Several reports have indicated that, under different experimental conditions, the administration of
histamine H(3)-receptor antagonists exerts procognitive effects by activating central histaminergic transmission. In the present study the action of
thioperamide, a H(3)-receptor blocker, is investigated on consolidation and recall mechanisms of the rat place recognition memory. The animals have been tested on a two-trial delayed comparison paradigm in a Y-maze.
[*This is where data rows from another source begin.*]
-- pv_equiv track=rewrite | github.com/cromz22/typical90 | 4_stars/001_yokan_party.py | general_bisect
-- ===== SOURCE A (Python) =====
-- def divide(m, diff):
--     """
--     Divide the yokan (`diff`) into `counter` pieces
--     so that the length of the shortest piece is `m`, except for the last one
--     """
--     length = 0  # length of a piece
--     counter = 0  # number of pieces
--     for elem in diff:
--         length += elem
--         if length >= m:
--             length = 0
--             counter += 1
--
--     return counter
--
-- def general_bisect(diff, k, l):
--     """
--     general bisect (https://qiita.com/drken/items/97e37dd6143e33a64c8c)
--     """
--     left = -1
--     right = l + 1
--
--     while right - left > 1:
--         # start asking questions by checking if the middle value can be the answer
--         middle = (right + left) // 2
--
--         # this defines the general condition
--         if (
--             divide(middle, diff) >= k + 1
--         ):  # which means you can widen the length candidate
--             left = middle  # the answer is in the right half
--         else:  # which means you need to shorten the candidate
--             right = middle  # the answer is in the left half
--
--     return left
-- ===== SOURCE B (Python) =====
-- def general_bisect(diff, k, l):
--     def can(m):
--         total, count = 0, 0
--         for x in diff:
--             total += x
--             if total >= m:
--                 total, count = 0, count + 1
--         return count > k
--
--     def search(pred, left, right):
--         if right - left <= 1:
--             return left
--         middle = (right + left) // 2
--         if pred(middle):
--             return search(pred, middle, right)
--         return search(pred, left, middle)
--
--     return search(can, -1, l + 1)
-- ===== Notes on version B (the rewrite author's own statement) =====
-- stated objective: alternative
-- what changed: Replaces the explicit while-loop with sentinel state by a higher-order divide-and-conquer recursion over the interval, parameterised by a boolean predicate that fuses the divide helper and the k+1 comparison into a single closure.
import Mathlib
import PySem

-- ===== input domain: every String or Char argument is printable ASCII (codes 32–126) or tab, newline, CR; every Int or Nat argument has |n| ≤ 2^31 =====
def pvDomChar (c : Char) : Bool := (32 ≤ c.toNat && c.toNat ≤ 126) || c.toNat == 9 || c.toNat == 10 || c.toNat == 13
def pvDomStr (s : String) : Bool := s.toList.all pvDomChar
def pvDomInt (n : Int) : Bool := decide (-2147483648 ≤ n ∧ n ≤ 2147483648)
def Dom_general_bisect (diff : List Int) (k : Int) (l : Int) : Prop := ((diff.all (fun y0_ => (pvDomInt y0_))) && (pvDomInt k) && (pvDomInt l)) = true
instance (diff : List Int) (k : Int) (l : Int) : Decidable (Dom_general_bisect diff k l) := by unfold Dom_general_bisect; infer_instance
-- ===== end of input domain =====

-- B replaces A's explicit while-loop by a predicate-parameterised divide-and-conquer
-- recursion over the interval, fusing the divide helper into a boolean closure (alternative decomposition).


-- midpoint bounds used by the termination proofs of both ports (cited by name in decreasing_by)
theorem pvMidLt {left right : Int} (h : right - left > 1) :
    (right - PySem.Int.floordiv (right + left) 2).toNat < (right - left).toNat ∧
      (PySem.Int.floordiv (right + left) 2 - left).toNat < (right - left).toNat := by
  have h1 := (PySem.Int.le_floordiv_iff_mul_le (a := right + left) (b := 2) (q := left + 1) (by omega)).mpr (by omega)
  have h2 := (PySem.Int.floordiv_lt_iff_lt_mul (a := right + left) (b := 2) (q := right) (by omega)).mpr (by omega)
  omega

-- ===== PORT A =====
-- A's divide: fold over diff carrying (length, counter), resetting length at each cut
def divideA (m : Int) (diff : List Int) : Int :=
  (diff.foldl
    (fun (s : Int × Int) elem =>
      let length := s.1 + elem
      if length ≥ m then (0, s.2 + 1) else (length, s.2))
    (0, 0)).2

-- A's while loop, as recursion on the shrinking gap right - left
def bisectLoopA (diff : List Int) (k : Int) (left right : Int) : Int :=
  if _h : right - left > 1 then
    let middle := PySem.Int.floordiv (right + left) 2
    if divideA middle diff ≥ k + 1 then
      bisectLoopA diff k middle right
    else
      bisectLoopA diff k left middle
  else
    left
termination_by (right - left).toNat
decreasing_by
  · exact (pvMidLt (by omega)).1
  · exact (pvMidLt (by omega)).2

def general_bisect (diff : List Int) (k : Int) (l : Int) : Int :=
  bisectLoopA diff k (-1) (l + 1)

-- ===== PORT B =====
-- B's search: divide-and-conquer recursion over the interval, generic in the predicate
def searchB (pred : Int → Bool) (left right : Int) : Int :=
  if _h : right - left ≤ 1 then
    left
  else
    let middle := PySem.Int.floordiv (right + left) 2
    if pred middle then
      searchB pred middle right
    else
      searchB pred left middle
termination_by (right - left).toNat
decreasing_by
  · exact (pvMidLt (by omega)).1
  · exact (pvMidLt (by omega)).2

def general_bisect_alt (diff : List Int) (k : Int) (l : Int) : Int :=
  let can : Int → Bool := fun m =>
    let s :=
      diff.foldl
        (fun (p : Int × Int) x =>
          let total := p.1 + x
          if total ≥ m then (0, p.2 + 1) else (total, p.2))
        (0, 0)
    decide (s.2 > k)
  searchB can (-1) (l + 1)

-- ===== PRECONDITION & SPEC =====
def Spec_general_bisect (diff : List Int) (k : Int) (l : Int) (out : Int) : Prop := out = general_bisect_alt diff k l
instance (diff : List Int) (k : Int) (l : Int) (out : Int) : Decidable (Spec_general_bisect diff k l out) := by unfold Spec_general_bisect; infer_instance

-- ===== CLAIM (what is proved, stated in full; the proofs are below) =====
def Claim_equal_general_bisect : Prop := ∀ (diff : List Int) (k : Int) (l : Int), Dom_general_bisect diff k l → Spec_general_bisect diff k l (general_bisect diff k l)

-- ===== LEMMAS AND PROOFS =====
theorem loopA_eq_searchB (diff : List Int) (k : Int) (left right : Int) :
    bisectLoopA diff k left right =
      searchB (fun m => decide
        ((diff.foldl
          (fun (p : Int × Int) x =>
            let total := p.1 + x
            if total ≥ m then (0, p.2 + 1) else (total, p.2))
          (0, 0)).2 > k)) left right := by
  rw [bisectLoopA, searchB]
  dsimp only []
  by_cases hg : right - left > 1
  · rw [dif_pos hg, dif_neg (by omega : ¬ right - left ≤ 1)]
    by_cases hd : divideA (PySem.Int.floordiv (right + left) 2) diff ≥ k + 1
    · rw [if_pos hd, if_pos (by rw [decide_eq_true_iff]; exact Int.lt_iff_add_one_le.mpr hd)]
      exact loopA_eq_searchB diff k _ right
    · rw [if_neg hd, if_neg (by rw [decide_eq_true_iff]; exact fun hlt => hd (Int.lt_iff_add_one_le.mp hlt))]
      exact loopA_eq_searchB diff k left _
  · rw [dif_neg hg, dif_pos (by omega : right - left ≤ 1)]
termination_by (right - left).toNat
decreasing_by
  · exact (pvMidLt (by omega)).1
  · exact (pvMidLt (by omega)).2

-- ===== VERDICT (by name: the statement is the Claim_ definition above) =====
theorem general_bisect_spec : Claim_equal_general_bisect := by
  intro diff k l _
  unfold Spec_general_bisect general_bisect general_bisect_alt
  exact loopA_eq_searchB diff k (-1) (l + 1)
-- find on any in-range Python index (possibly negative)
theorem find_ok' (h : UFInv n parent size) (hp : PySem.Raise.InRange n p) :
    ∃ parent', ufFind parent p (n + 1) = (((rootOfN n parent (wrapIdx n p) : Nat) : Int), parent') ∧
      UFInv n parent' size ∧ (∀ x, pfn parent' x = x ↔ pfn parent x = x) ∧
      (∀ x < n, rootOfN n parent' x = rootOfN n parent x) := by
  rcases lt_or_ge p 0 with hneg | hpos
  · -- negative index: Python wraps; the first loop iteration rewrites parent[p] in place
    have hn1 : 1 ≤ n := by obtain ⟨h1, h2⟩ := hp; omega
    set j := wrapIdx n p with hjdef
    have hj : j < n := wrapIdx_lt n p hp
    have hpnnj := h.pnn j hj
    have hppval : PySem.List.pyGetD parent p 0 = ((pfn parent j : ℕ) : Int) := by
      rw [pyGetD_wrap parent p n h.plen hp, ← hjdef]
      exact (Int.toNat_of_nonneg hpnnj).symm
    have hppne : PySem.List.pyGetD parent p 0 ≠ p := by
      rw [hppval]; intro hc; omega
    have hgnn := h.pnn (pfn parent j) (h.pbd j hj)
    have hgpval : PySem.List.pyGetD parent ((pfn parent j : ℕ) : Int) 0
        = ((pfn parent (pfn parent j) : ℕ) : Int) := by
      rw [PySem.List.pyGetD_natCast]; exact (Int.toNat_of_nonneg hgnn).symm
    have hsetval : PySem.List.pySetD parent p ((pfn parent (pfn parent j) : ℕ) : Int)
        = parent.set j ((pfn parent (pfn parent j) : ℕ) : Int) := by
      rw [pySetD_wrap parent _ p n h.plen hp]
    obtain ⟨m, hm⟩ : ∃ m, n = m + 1 := ⟨n - 1, by omega⟩
    by_cases hroot : pfn parent j = j
    · -- parent[p] is already the root: the loop rewrites it with itself and exits
      set parent' := parent.set j ((pfn parent (pfn parent j) : ℕ) : Int) with hp'def
      have hget' : ∀ x, parent'.getD x 0 = parent.getD x 0 := by
        intro x
        rw [hp'def, getD_set]
        by_cases hx : x = j
        · subst hx
          rw [if_pos ⟨rfl, by rw [h.plen]; exact hj⟩, hroot, hroot]
          conv_lhs => rw [← hroot]
          exact Int.toNat_of_nonneg hpnnj
        · rw [if_neg (by tauto)]
      have h' := UFInv_congr h (by rw [hp'def, List.length_set]) hget'
      have hpf' := pfn_congr parent parent' hget'
      refine ⟨parent', ?_, h', fun x => by rw [hpf'], fun x hx => by unfold rootOfN; rw [hpf']⟩
      rw [show n + 1 = (n : ℕ) + 1 from rfl]
      simp only [ufFind, hppval]
      rw [if_neg (by rw [← hppval]; exact hppne), hgpval, hsetval]
      rw [hroot, hroot]
      have hppval' : PySem.List.pyGetD parent' ((j : ℕ) : Int) 0 = ((j : ℕ) : Int) := by
        rw [PySem.List.pyGetD_natCast, hget' j]
        conv_rhs => rw [← hroot]
        exact (Int.toNat_of_nonneg hpnnj).symm
      rw [hm]
      simp only [ufFind, hppval', if_true]
      rw [rootOf_fix _ parent j hroot]
    · -- genuine step: compress at j, then the nonnegative find takes over
      obtain ⟨h', hiff, hroots⟩ := compress_ok h hj hroot
      have hg : pfn parent j < n := h.pbd j hj
      have hgp : pfn parent (pfn parent j) < n := h.pbd _ hg
      have hszj : size.getD j 0 < size.getD (pfn parent j) 0 := h.mono j hj hroot
      have hszlt : size.getD j 0 < size.getD (pfn parent (pfn parent j)) 0 := by
        by_cases hgr : pfn parent (pfn parent j) = pfn parent j
        · rw [hgr]; exact hszj
        · exact lt_trans hszj (h.mono _ hg hgr)
      have hs1 := h.spos j hj
      have hs2 := h.sbd j hj
      obtain ⟨parent'', heq, h'', hiff', hroots'⟩ :=
        find_ok n size n (parent.set j ((pfn parent (pfn parent j) : ℕ) : Int))
          (pfn parent (pfn parent j)) h' hgp (by omega)
      refine ⟨parent'', ?_, h'', fun x => (hiff' x).trans (hiff x),
        fun x hx => (hroots' x hx).trans (hroots x hx)⟩
      rw [show n + 1 = (n : ℕ) + 1 from rfl]
      simp only [ufFind, hppval]
      rw [if_neg (by rw [← hppval]; exact hppne), hgpval, hsetval]
      rw [heq, hroots _ hgp, rootOf_pf h hg, rootOf_pf h hj]
  · -- nonnegative index
    have hj : p.toNat < n := by obtain ⟨h1, h2⟩ := hp; omega
    have hwrap : wrapIdx n p = p.toNat := by unfold wrapIdx; rw [if_neg (not_lt.2 hpos)]
    have hcast : ((p.toNat : ℕ) : Int) = p := Int.toNat_of_nonneg hpos
    obtain ⟨parent', heq, h', hiff, hroots⟩ :=
      find_ok n size (n + 1) parent p.toNat h hj (by have := h.spos _ hj; omega)
    rw [hcast] at heq
    rw [hwrap]
    exact ⟨parent', heq, h', hiff, hroots⟩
Thioperamide enhances the memory retention when administered intraperitoneally (i.p.) post-acquisition (0.7 and 5.0 mg/kg are ineffective, whereas the dose of 2.0 mg/kg improves memory) but does not affect the rat performance when injected 45 min prior to the testing trial. The post-acquisition effect of
thioperamide is time-dependent since the administration of the
drug 30 min after the end of the training trial has no effect on memory. In addition,
thioperamide reverses the
amnesia induced by the post-acquisition treatment with 0.02 mg/kg i.p. of
scopolamine (SCOP). The procognitive effect of
thioperamide is not modified by the contemporary administration of
pyrilamine, an
histamine H(1)-receptor antagonist. On the contrary, the blockade of H(2)-receptors by
zolantidine 10 mg/kg reverses both the effect of
thioperamide alone and the
drug action on the
scopolamine-induced
memory deficit. The results indicate that the neuronal
histamine released in consequence of the post-acquisition
thioperamide treatment improves place recognition memory through the activation of postsynaptic H(2)-receptors.